• **BRIEF**: Reproduce word for word the lines between those holding "-- ===== VERDICT" and "rw [pvScan_inner_get, ih]", inclusive, and nothing else from the data below.

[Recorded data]
· · · ·
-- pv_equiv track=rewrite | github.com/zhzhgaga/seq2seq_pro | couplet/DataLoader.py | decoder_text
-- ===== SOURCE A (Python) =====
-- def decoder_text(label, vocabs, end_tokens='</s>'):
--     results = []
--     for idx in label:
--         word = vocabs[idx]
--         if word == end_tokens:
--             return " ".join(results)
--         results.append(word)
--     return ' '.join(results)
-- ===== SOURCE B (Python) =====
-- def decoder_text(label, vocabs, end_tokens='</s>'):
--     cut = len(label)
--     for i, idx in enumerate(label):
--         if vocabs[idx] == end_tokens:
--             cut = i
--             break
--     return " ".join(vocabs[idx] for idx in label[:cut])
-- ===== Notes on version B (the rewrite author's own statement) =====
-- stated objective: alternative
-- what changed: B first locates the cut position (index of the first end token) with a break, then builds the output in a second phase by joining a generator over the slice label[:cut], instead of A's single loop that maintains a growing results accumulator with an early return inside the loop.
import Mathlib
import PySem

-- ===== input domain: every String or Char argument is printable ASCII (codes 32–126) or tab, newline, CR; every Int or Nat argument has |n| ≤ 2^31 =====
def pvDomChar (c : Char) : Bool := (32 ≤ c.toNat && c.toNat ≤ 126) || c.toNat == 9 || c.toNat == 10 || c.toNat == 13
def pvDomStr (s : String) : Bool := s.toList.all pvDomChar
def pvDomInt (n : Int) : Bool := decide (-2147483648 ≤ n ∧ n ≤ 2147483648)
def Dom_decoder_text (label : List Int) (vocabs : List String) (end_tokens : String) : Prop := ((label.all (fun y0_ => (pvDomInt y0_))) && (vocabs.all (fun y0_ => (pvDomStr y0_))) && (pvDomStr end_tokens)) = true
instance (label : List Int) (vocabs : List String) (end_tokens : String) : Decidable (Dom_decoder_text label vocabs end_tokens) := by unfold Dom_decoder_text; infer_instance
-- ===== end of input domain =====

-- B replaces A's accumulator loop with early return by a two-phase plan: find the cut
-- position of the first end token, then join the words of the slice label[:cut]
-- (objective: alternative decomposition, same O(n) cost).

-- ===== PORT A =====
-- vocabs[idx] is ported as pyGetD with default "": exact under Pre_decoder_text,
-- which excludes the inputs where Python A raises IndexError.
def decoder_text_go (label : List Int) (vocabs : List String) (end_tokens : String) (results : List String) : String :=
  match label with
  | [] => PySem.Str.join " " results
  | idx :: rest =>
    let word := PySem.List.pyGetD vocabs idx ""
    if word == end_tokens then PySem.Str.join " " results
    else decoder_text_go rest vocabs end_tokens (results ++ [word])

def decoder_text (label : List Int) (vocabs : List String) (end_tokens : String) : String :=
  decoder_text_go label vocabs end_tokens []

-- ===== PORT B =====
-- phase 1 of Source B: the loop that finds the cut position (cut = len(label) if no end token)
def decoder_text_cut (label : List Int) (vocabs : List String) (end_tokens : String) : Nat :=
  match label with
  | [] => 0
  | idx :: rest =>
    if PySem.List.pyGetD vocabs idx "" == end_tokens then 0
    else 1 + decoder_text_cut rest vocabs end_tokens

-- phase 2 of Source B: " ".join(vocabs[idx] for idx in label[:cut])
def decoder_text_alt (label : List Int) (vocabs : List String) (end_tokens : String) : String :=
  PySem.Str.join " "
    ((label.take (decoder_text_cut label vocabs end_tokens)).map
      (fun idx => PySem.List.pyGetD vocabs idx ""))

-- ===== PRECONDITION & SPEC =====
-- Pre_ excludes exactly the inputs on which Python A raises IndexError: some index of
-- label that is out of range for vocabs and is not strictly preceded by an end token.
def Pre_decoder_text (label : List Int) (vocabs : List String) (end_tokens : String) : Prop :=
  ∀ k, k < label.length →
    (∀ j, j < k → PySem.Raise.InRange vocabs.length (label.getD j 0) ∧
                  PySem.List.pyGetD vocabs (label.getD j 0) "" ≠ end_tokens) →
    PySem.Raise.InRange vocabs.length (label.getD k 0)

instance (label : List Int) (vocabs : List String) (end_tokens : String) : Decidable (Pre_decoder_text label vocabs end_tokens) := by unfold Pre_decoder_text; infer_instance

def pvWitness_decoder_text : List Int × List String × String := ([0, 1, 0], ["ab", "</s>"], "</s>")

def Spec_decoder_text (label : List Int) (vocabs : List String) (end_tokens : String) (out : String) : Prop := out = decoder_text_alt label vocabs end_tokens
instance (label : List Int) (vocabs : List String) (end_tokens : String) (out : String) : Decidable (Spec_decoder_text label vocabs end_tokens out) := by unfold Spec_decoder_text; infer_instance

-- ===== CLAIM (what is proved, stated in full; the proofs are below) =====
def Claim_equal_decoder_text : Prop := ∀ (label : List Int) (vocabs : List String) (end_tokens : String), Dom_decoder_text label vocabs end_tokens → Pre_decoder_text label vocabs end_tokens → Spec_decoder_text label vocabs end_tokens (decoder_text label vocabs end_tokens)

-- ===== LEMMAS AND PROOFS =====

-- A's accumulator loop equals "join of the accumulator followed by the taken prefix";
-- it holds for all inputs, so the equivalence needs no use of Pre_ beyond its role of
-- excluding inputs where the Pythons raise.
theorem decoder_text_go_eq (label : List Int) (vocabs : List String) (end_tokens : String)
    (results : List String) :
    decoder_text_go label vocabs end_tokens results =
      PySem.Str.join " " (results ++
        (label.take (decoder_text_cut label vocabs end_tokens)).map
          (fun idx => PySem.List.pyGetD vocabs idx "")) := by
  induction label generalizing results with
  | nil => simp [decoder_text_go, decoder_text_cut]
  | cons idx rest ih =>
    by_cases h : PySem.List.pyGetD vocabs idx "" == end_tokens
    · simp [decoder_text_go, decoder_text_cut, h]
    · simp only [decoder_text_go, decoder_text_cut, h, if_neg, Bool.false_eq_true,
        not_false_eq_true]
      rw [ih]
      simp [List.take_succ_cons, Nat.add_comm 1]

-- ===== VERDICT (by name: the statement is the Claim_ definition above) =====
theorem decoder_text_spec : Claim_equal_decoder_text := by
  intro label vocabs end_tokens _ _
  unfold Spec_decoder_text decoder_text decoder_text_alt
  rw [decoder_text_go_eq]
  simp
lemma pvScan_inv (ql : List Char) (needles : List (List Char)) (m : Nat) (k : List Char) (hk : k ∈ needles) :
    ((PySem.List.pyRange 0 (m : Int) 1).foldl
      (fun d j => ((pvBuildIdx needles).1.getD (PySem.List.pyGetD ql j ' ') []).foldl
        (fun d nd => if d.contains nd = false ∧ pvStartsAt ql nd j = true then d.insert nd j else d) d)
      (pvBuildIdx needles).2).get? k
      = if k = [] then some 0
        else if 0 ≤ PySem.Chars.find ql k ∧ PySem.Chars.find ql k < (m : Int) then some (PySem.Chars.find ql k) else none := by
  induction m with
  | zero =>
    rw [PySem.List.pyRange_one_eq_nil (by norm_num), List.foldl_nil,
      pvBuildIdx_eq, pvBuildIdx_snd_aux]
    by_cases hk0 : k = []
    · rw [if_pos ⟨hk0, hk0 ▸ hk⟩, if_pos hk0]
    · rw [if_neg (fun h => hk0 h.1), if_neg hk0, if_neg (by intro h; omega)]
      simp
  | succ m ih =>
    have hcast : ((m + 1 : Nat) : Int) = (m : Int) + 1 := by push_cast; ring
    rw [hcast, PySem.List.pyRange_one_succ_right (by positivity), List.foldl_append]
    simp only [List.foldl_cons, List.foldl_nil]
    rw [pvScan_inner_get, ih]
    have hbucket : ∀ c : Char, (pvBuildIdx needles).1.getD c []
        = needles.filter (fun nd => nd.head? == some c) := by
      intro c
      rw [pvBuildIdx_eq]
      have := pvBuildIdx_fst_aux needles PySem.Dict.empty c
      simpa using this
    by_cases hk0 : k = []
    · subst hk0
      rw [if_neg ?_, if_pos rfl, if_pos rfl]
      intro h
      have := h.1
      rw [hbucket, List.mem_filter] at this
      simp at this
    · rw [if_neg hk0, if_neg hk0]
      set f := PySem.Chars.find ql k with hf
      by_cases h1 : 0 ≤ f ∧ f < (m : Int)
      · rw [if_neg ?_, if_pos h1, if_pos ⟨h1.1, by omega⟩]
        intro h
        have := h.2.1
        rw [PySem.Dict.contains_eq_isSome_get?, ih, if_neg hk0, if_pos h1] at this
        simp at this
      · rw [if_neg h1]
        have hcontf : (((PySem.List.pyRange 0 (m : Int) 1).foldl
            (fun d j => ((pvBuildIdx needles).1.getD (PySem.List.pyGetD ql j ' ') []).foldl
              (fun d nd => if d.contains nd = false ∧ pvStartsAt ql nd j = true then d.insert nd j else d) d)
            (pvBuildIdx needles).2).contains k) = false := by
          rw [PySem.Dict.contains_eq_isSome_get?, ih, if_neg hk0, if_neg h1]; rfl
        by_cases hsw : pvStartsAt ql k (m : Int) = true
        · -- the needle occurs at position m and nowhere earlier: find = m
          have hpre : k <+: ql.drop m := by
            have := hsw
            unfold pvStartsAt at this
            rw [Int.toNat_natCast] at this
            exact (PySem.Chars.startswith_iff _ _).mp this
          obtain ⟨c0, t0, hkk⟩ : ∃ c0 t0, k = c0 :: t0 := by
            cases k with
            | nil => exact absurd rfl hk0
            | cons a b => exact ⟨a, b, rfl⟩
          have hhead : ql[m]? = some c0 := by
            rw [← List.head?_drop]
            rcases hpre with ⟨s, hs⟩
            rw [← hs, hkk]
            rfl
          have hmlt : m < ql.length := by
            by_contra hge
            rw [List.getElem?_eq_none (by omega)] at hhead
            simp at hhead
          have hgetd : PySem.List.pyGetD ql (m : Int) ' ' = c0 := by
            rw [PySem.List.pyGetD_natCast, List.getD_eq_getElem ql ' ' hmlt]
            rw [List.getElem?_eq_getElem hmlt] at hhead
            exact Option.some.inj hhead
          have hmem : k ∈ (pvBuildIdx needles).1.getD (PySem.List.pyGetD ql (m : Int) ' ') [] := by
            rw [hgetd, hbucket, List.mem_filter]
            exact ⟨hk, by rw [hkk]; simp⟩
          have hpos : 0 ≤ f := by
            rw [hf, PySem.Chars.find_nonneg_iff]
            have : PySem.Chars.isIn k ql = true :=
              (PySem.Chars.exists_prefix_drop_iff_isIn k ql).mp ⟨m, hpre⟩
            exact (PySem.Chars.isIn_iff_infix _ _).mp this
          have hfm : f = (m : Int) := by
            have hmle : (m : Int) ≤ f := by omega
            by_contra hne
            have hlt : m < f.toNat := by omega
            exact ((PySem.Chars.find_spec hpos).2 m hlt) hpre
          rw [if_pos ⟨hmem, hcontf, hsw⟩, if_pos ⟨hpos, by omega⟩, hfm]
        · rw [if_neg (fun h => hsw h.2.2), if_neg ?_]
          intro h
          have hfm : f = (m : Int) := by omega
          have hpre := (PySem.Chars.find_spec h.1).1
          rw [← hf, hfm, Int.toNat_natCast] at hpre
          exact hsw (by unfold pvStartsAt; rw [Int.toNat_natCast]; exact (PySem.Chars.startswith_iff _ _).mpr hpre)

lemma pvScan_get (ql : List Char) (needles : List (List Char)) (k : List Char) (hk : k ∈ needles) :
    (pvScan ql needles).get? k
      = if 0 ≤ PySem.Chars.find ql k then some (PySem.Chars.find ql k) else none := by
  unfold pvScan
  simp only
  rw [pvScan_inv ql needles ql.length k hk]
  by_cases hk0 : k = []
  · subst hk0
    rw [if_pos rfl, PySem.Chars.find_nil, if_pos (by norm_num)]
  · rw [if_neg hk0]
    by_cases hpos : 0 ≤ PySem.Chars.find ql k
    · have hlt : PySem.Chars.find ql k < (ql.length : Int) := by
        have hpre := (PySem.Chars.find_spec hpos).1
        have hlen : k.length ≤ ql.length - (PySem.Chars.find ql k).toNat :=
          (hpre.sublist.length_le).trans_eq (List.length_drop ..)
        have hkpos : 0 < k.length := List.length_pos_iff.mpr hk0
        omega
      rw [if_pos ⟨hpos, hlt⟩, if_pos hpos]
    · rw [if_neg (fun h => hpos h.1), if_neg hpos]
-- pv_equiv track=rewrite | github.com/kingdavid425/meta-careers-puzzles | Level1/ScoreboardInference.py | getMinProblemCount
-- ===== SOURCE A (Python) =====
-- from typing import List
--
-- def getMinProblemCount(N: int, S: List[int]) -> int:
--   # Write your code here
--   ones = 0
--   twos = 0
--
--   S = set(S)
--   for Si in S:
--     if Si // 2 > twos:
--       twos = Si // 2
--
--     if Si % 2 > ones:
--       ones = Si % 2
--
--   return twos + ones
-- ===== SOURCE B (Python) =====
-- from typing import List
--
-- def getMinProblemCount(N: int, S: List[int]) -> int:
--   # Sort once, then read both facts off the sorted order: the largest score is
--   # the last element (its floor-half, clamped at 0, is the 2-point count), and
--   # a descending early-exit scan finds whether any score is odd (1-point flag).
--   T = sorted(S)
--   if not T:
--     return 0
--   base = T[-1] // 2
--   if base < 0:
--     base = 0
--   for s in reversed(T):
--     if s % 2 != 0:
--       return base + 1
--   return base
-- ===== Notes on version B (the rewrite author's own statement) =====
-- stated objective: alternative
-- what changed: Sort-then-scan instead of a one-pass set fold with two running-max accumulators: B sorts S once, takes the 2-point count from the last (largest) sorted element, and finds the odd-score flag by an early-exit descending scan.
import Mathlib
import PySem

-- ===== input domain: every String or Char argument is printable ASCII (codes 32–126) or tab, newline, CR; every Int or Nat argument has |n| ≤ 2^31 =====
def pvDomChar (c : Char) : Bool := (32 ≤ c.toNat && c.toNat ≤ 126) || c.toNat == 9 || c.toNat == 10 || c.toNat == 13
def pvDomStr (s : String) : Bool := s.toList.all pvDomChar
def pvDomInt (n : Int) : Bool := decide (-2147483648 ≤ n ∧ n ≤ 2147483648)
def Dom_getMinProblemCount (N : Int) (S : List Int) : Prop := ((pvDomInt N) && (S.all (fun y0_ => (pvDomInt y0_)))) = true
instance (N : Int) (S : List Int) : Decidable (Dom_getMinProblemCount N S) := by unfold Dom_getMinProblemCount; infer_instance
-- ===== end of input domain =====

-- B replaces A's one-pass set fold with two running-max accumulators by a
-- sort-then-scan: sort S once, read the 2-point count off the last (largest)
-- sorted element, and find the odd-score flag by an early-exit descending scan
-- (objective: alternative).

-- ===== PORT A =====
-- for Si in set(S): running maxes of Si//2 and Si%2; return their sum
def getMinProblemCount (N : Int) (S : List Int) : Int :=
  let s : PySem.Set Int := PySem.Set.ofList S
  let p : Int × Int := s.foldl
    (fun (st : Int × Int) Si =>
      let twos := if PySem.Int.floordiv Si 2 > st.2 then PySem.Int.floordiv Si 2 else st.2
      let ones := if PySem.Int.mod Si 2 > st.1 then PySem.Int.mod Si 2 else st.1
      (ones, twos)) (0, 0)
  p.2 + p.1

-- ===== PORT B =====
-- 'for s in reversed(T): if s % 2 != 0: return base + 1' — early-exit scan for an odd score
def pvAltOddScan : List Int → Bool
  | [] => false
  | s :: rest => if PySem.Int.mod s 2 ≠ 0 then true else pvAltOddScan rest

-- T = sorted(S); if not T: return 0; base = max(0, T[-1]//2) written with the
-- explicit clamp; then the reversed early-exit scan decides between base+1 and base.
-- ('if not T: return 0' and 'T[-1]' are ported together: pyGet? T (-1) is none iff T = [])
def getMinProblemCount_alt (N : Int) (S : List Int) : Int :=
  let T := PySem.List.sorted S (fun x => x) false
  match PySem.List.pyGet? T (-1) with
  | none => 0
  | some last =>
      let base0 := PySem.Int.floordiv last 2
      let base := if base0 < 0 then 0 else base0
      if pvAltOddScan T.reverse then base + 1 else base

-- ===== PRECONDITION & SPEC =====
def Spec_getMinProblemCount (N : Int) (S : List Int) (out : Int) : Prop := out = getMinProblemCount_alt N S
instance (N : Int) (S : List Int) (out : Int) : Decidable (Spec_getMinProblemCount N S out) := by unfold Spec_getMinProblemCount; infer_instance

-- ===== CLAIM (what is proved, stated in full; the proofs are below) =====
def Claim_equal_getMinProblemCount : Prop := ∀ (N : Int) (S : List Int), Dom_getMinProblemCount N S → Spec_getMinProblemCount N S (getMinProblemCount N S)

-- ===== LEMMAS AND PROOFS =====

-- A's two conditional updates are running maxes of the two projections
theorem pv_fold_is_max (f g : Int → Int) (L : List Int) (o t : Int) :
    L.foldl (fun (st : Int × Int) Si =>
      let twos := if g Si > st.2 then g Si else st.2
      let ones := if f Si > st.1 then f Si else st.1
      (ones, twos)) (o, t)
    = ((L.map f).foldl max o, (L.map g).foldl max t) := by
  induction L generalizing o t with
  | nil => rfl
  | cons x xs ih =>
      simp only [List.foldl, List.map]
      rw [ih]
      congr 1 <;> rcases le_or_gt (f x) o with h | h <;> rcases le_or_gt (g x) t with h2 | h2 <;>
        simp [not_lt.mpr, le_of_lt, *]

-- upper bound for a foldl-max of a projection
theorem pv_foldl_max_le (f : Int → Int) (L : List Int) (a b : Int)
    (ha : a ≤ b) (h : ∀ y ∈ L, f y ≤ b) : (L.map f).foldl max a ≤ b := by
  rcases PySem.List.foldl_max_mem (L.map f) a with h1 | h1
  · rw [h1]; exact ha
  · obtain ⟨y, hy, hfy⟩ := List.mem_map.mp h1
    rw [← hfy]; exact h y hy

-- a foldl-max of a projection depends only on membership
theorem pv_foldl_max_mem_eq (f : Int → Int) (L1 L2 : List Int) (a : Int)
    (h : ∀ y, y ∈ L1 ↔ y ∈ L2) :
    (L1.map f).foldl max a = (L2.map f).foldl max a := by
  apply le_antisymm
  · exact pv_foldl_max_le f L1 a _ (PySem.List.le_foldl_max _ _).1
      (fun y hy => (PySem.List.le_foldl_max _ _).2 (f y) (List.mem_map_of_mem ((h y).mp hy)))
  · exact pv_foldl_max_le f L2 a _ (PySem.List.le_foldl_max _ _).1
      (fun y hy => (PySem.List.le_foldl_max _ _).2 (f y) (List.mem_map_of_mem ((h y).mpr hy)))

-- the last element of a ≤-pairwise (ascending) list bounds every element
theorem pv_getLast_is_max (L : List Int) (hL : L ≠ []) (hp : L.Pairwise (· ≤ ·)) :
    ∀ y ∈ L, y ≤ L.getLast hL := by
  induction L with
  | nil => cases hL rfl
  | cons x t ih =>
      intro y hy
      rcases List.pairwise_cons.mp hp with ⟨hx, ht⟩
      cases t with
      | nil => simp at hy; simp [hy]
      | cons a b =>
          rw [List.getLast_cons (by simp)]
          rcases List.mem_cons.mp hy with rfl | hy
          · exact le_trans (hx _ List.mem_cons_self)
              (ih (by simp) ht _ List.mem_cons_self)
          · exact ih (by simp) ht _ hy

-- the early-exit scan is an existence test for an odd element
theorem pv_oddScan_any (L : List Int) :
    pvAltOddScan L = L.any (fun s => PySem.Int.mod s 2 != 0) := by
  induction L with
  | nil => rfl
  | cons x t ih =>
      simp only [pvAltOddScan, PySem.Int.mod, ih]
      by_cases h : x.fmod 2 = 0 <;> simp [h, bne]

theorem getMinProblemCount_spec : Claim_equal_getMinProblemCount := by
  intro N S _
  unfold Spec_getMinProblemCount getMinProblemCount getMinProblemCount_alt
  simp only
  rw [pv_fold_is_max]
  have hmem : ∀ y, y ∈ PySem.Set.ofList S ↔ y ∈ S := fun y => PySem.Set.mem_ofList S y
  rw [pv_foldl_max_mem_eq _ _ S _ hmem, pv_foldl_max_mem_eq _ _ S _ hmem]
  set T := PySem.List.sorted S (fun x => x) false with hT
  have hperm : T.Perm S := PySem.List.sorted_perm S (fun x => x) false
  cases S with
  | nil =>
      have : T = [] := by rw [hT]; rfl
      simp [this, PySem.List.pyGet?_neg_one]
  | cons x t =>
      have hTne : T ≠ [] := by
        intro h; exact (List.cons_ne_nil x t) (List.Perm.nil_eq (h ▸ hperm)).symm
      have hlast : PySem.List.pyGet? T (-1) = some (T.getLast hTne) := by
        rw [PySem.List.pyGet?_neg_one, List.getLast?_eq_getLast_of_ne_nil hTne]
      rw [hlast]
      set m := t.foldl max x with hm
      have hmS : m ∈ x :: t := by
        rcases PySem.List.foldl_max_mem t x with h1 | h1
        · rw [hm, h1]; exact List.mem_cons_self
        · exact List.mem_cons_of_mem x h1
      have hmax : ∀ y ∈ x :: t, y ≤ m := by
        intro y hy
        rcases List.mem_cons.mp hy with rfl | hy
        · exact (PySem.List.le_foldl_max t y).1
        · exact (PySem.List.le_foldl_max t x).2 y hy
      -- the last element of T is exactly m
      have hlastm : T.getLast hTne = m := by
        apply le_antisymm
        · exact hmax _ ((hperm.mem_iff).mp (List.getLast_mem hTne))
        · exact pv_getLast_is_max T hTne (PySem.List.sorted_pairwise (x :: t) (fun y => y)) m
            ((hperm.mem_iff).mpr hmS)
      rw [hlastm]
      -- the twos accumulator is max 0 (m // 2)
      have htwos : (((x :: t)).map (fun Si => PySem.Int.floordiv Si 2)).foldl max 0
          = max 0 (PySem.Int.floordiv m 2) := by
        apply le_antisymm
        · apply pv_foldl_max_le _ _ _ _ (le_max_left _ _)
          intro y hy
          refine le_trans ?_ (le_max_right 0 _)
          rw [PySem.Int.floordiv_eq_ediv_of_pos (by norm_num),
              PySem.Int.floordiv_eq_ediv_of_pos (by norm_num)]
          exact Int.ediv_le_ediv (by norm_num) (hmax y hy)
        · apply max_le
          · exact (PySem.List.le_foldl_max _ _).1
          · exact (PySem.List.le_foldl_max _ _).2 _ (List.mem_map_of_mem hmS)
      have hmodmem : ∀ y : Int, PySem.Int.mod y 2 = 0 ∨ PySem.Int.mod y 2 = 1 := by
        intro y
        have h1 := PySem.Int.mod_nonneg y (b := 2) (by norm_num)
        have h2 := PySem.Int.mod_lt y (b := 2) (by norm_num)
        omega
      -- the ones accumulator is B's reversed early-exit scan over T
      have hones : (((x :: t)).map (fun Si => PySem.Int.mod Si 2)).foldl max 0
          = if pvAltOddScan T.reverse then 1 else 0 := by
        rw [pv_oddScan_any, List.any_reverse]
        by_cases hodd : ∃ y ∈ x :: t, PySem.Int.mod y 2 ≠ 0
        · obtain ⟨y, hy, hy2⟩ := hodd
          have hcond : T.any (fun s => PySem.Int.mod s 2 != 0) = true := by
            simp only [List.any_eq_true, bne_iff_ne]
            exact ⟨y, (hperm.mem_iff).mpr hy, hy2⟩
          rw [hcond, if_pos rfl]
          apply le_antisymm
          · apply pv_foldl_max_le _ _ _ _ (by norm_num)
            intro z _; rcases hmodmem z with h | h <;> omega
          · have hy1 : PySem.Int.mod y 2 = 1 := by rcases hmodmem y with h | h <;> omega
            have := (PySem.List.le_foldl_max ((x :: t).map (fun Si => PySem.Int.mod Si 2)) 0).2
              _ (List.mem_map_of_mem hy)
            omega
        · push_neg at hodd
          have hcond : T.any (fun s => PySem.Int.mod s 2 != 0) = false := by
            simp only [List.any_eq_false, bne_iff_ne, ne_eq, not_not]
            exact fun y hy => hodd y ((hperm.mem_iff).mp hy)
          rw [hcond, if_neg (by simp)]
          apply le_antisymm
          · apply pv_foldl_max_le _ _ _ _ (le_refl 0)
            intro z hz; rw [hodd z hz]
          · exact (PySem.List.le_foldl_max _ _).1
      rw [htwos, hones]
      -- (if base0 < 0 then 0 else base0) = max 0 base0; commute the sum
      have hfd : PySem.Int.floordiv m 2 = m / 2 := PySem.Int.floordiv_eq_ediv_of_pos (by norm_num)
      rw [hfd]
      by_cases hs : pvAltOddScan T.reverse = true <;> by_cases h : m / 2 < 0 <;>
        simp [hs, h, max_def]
· · · ·
• **ANSWER TO THIS TASK**:
-- ===== VERDICT (by name: the statement is the Claim_ definition above) =====
theorem decoder_text_spec : Claim_equal_decoder_text := by
  intro label vocabs end_tokens _ _
  unfold Spec_decoder_text decoder_text decoder_text_alt
  rw [decoder_text_go_eq]
  simp
lemma pvScan_inv (ql : List Char) (needles : List (List Char)) (m : Nat) (k : List Char) (hk : k ∈ needles) :
    ((PySem.List.pyRange 0 (m : Int) 1).foldl
      (fun d j => ((pvBuildIdx needles).1.getD (PySem.List.pyGetD ql j ' ') []).foldl
        (fun d nd => if d.contains nd = false ∧ pvStartsAt ql nd j = true then d.insert nd j else d) d)
      (pvBuildIdx needles).2).get? k
      = if k = [] then some 0
        else if 0 ≤ PySem.Chars.find ql k ∧ PySem.Chars.find ql k < (m : Int) then some (PySem.Chars.find ql k) else none := by
  induction m with
  | zero =>
    rw [PySem.List.pyRange_one_eq_nil (by norm_num), List.foldl_nil,
      pvBuildIdx_eq, pvBuildIdx_snd_aux]
    by_cases hk0 : k = []
    · rw [if_pos ⟨hk0, hk0 ▸ hk⟩, if_pos hk0]
    · rw [if_neg (fun h => hk0 h.1), if_neg hk0, if_neg (by intro h; omega)]
      simp
  | succ m ih =>
    have hcast : ((m + 1 : Nat) : Int) = (m : Int) + 1 := by push_cast; ring
    rw [hcast, PySem.List.pyRange_one_succ_right (by positivity), List.foldl_append]
    simp only [List.foldl_cons, List.foldl_nil]
    rw [pvScan_inner_get, ih]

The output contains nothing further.